→ YOUR TASK: What lines in the material hold the string "Bool"? Copy out each of them.

→ DATA PROVIDED:
-- pv_equiv track=rewrite | github.com/ASAPASMR-hue/michigan-guardianship-gemma | test_chunking_fix.py | chunk_text_by_sections
-- ===== SOURCE A (Python) =====
-- def chunk_text_by_sections(text: str, max_chunk_size: int = 300) -> list:
--     """
--     Chunk text by sections/paragraphs, ensuring each semantic unit stays together
--     """
--     chunks = []
--
--     # Split by double newlines first (paragraphs)
--     paragraphs = text.split('\n\n')
--
--     current_chunk = ""
--
--     for paragraph in paragraphs:
--         paragraph = paragraph.strip()
--         if not paragraph:
--             continue
--
--         # If paragraph is too long, split by sentences
--         if len(paragraph) > max_chunk_size:
--             sentences = paragraph.split('. ')
--             for sentence in sentences:
--                 if not sentence.strip():
--                     continue
--                 sentence = sentence.strip() + '.'
--
--                 if len(current_chunk) + len(sentence) + 1 <= max_chunk_size:
--                     if current_chunk:
--                         current_chunk += " " + sentence
--                     else:
--                         current_chunk = sentence
--                 else:
--                     if current_chunk:
--                         chunks.append(current_chunk)
--                     current_chunk = sentence
--         else:
--             # If adding this paragraph exceeds limit, save current chunk
--             if current_chunk and len(current_chunk) + len(paragraph) + 1 > max_chunk_size:
--                 chunks.append(current_chunk)
--                 current_chunk = paragraph
--             else:
--                 if current_chunk:
--                     current_chunk += "\n\n" + paragraph
--                 else:
--                     current_chunk = paragraph
--
--     # Add any remaining content
--     if current_chunk:
--         chunks.append(current_chunk)
--
--     return chunks
-- ===== SOURCE B (Python) =====
-- def chunk_text_by_sections(text: str, max_chunk_size: int = 300) -> list:
--     # Pass 1: flatten the text into (unit, separator) tokens.
--     units = []
--     for paragraph in text.split('\n\n'):
--         paragraph = paragraph.strip()
--         if not paragraph:
--             continue
--         if len(paragraph) > max_chunk_size:
--             for sentence in paragraph.split('. '):
--                 if sentence.strip():
--                     units.append((sentence.strip() + '.', ' '))
--         else:
--             units.append((paragraph, '\n\n'))
--     # Pass 2: single greedy packing loop over the tokens.
--     chunks = []
--     current_chunk = ""
--     for unit, sep in units:
--         if current_chunk and len(current_chunk) + len(unit) + 1 > max_chunk_size:
--             chunks.append(current_chunk)
--             current_chunk = unit
--         elif current_chunk:
--             current_chunk += sep + unit
--         else:
--             current_chunk = unit
--     if current_chunk:
--         chunks.append(current_chunk)
--     return chunks
-- ===== Notes on version B (the rewrite author's own statement) =====
-- stated objective: simpler
-- what changed: Replaced A's interleaved per-paragraph/per-sentence packing branches with a two-pass tokenize-then-pack structure: pass 1 flattens the text into (unit, separator) tokens, pass 2 is a single greedy packing loop.
import Mathlib
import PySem

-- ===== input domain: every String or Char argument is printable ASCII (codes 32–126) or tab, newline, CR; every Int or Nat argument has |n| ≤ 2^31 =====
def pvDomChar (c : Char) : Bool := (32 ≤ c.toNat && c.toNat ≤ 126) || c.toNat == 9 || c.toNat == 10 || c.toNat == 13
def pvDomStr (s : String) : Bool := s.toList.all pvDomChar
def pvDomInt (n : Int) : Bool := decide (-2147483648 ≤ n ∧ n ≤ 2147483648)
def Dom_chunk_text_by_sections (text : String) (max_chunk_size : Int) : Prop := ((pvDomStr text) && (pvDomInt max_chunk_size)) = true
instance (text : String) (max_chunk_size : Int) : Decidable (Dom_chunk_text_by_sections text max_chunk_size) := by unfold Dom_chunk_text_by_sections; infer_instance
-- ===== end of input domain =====

-- B replaces A's two interleaved branch-specific packing bodies by a tokenize-then-pack
-- decomposition (one pass producing (unit, separator) tokens, one greedy packing loop); objective: simpler.

-- ===== PORT A =====
-- inner sentence loop body of A (state = (chunks, current_chunk))
def pvStepSentA (mx : Int) (st : List String × String) (sentence : String) : List String × String :=
  if PySem.Str.strip sentence = "" then st
  else
    let s := PySem.Str.strip sentence ++ "."
    if PySem.Str.len st.2 + PySem.Str.len s + 1 ≤ mx then
      if st.2 ≠ "" then (st.1, st.2 ++ " " ++ s) else (st.1, s)
    else
      if st.2 ≠ "" then (st.1 ++ [st.2], s) else (st.1, s)

-- outer paragraph loop body of A
def pvStepParA (mx : Int) (st : List String × String) (para : String) : List String × String :=
  let p := PySem.Str.strip para
  if p = "" then st
  else if PySem.Str.len p > mx then
    List.foldl (pvStepSentA mx) st ((PySem.Str.split? p ". ").getD [])
  else
    if st.2 ≠ "" ∧ PySem.Str.len st.2 + PySem.Str.len p + 1 > mx then (st.1 ++ [st.2], p)
    else if st.2 ≠ "" then (st.1, st.2 ++ "\n\n" ++ p) else (st.1, p)

def chunk_text_by_sections (text : String) (max_chunk_size : Int) : List String :=
  let st := List.foldl (pvStepParA max_chunk_size) ([], "") ((PySem.Str.split? text "\n\n").getD [])
  if st.2 ≠ "" then st.1 ++ [st.2] else st.1

-- ===== PORT B =====
-- pass 1 of B: tokens (unit, separator) of one paragraph
def pvUnitsOfPar (mx : Int) (para : String) : List (String × String) :=
  let p := PySem.Str.strip para
  if p = "" then []
  else if PySem.Str.len p > mx then
    ((PySem.Str.split? p ". ").getD []).foldl
      (fun acc s => if PySem.Str.strip s ≠ "" then acc ++ [(PySem.Str.strip s ++ ".", " ")] else acc) []
  else [(p, "\n\n")]

-- pass 2 of B: the single greedy packing step
def pvPack (mx : Int) (st : List String × String) (u : String × String) : List String × String :=
  if st.2 ≠ "" ∧ PySem.Str.len st.2 + PySem.Str.len u.1 + 1 > mx then (st.1 ++ [st.2], u.1)
  else if st.2 ≠ "" then (st.1, st.2 ++ u.2 ++ u.1)
  else (st.1, u.1)

def chunk_text_by_sections_alt (text : String) (max_chunk_size : Int) : List String :=
  let units := ((PySem.Str.split? text "\n\n").getD []).foldl
      (fun acc p => acc ++ pvUnitsOfPar max_chunk_size p) []
  let st := units.foldl (pvPack max_chunk_size) ([], "")
  if st.2 ≠ "" then st.1 ++ [st.2] else st.1

-- ===== PRECONDITION & SPEC =====
def Spec_chunk_text_by_sections (text : String) (max_chunk_size : Int) (out : List String) : Prop := out = chunk_text_by_sections_alt text max_chunk_size
instance (text : String) (max_chunk_size : Int) (out : List String) : Decidable (Spec_chunk_text_by_sections text max_chunk_size out) := by unfold Spec_chunk_text_by_sections; infer_instance

-- ===== CLAIM (what is proved, stated in full; the proofs are below) =====
def Claim_equal_chunk_text_by_sections : Prop := ∀ (text : String) (max_chunk_size : Int), Dom_chunk_text_by_sections text max_chunk_size → Spec_chunk_text_by_sections text max_chunk_size (chunk_text_by_sections text max_chunk_size)

-- ===== LEMMAS AND PROOFS =====

-- the conditional-append loops building the token lists are flatMaps
theorem tokensSent_eq (sents : List String) :
    sents.foldl (fun acc s => if PySem.Str.strip s ≠ "" then acc ++ [(PySem.Str.strip s ++ ".", " ")] else acc) [] =
      sents.flatMap (fun s => if PySem.Str.strip s ≠ "" then [(PySem.Str.strip s ++ ".", " ")] else []) := by
  have h : (fun (acc : List (String × String)) s => if PySem.Str.strip s ≠ "" then acc ++ [(PySem.Str.strip s ++ ".", " ")] else acc)
      = fun acc s => acc ++ (if PySem.Str.strip s ≠ "" then [(PySem.Str.strip s ++ ".", " ")] else []) := by
    funext acc s; split_ifs <;> simp
  rw [h, PySem.List.foldl_append_eq_flatMap]; rfl

theorem tokensPar_eq (mx : Int) (ps : List String) :
    ps.foldl (fun acc p => acc ++ pvUnitsOfPar mx p) [] = ps.flatMap (pvUnitsOfPar mx) := by
  rw [PySem.List.foldl_append_eq_flatMap]; rfl

-- one sentence step of A is one pack step of B on its token (or a no-op on an empty sentence)
theorem stepSent_eq_pack (mx : Int) (st : List String × String) (s : String) :
    pvStepSentA mx st s =
      (if PySem.Str.strip s ≠ "" then pvPack mx st (PySem.Str.strip s ++ ".", " ") else st) := by
  unfold pvStepSentA pvPack
  split_ifs <;> simp_all

-- A's inner sentence loop = B's pack loop over the sentence tokens
theorem foldSent_eq_pack (mx : Int) (sents : List String) (st : List String × String) :
    List.foldl (pvStepSentA mx) st sents =
      List.foldl (pvPack mx) st
        (sents.flatMap (fun s => if PySem.Str.strip s ≠ "" then [(PySem.Str.strip s ++ ".", " ")] else [])) := by
  induction sents generalizing st with
  | nil => rfl
  | cons s rest ih =>
    rw [List.flatMap_cons, List.foldl_append, List.foldl_cons, stepSent_eq_pack]
    by_cases h : PySem.Str.strip s = ""
    · simp [h, ih]
    · simp [h, ih]

-- one paragraph step of A is B's pack loop over that paragraph's tokens
theorem stepPar_eq_pack (mx : Int) (st : List String × String) (p : String) :
    pvStepParA mx st p = List.foldl (pvPack mx) st (pvUnitsOfPar mx p) := by
  unfold pvStepParA pvUnitsOfPar
  by_cases h : PySem.Str.strip p = ""
  · simp [h]
  · by_cases hl : PySem.Str.len (PySem.Str.strip p) > mx
    · rw [if_neg h, if_neg h, if_pos hl, if_pos hl, tokensSent_eq, foldSent_eq_pack]
    · rw [if_neg h, if_neg h, if_neg hl, if_neg hl, List.foldl_cons, List.foldl_nil]
      unfold pvPack
      split_ifs <;> simp_all

-- A's whole loop = B's pack loop over the flattened token list
theorem foldPar_eq_pack (mx : Int) (ps : List String) (st : List String × String) :
    List.foldl (pvStepParA mx) st ps =
      List.foldl (pvPack mx) st (ps.flatMap (pvUnitsOfPar mx)) := by
  induction ps generalizing st with
  | nil => rfl
  | cons p rest ih =>
    rw [List.flatMap_cons, List.foldl_append, List.foldl_cons, stepPar_eq_pack, ih]

-- ===== VERDICT (by name: the statement is the Claim_ definition above) =====
theorem chunk_text_by_sections_spec : Claim_equal_chunk_text_by_sections := by
  intro text mx _
  unfold Spec_chunk_text_by_sections chunk_text_by_sections chunk_text_by_sections_alt
  rw [tokensPar_eq, foldPar_eq_pack]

→ TASK RESULT:
def pvDomChar (c : Char) : Bool := (32 ≤ c.toNat && c.toNat ≤ 126) || c.toNat == 9 || c.toNat == 10 || c.toNat == 13
def pvDomStr (s : String) : Bool := s.toList.all pvDomChar
def pvDomInt (n : Int) : Bool := decide (-2147483648 ≤ n ∧ n ≤ 2147483648)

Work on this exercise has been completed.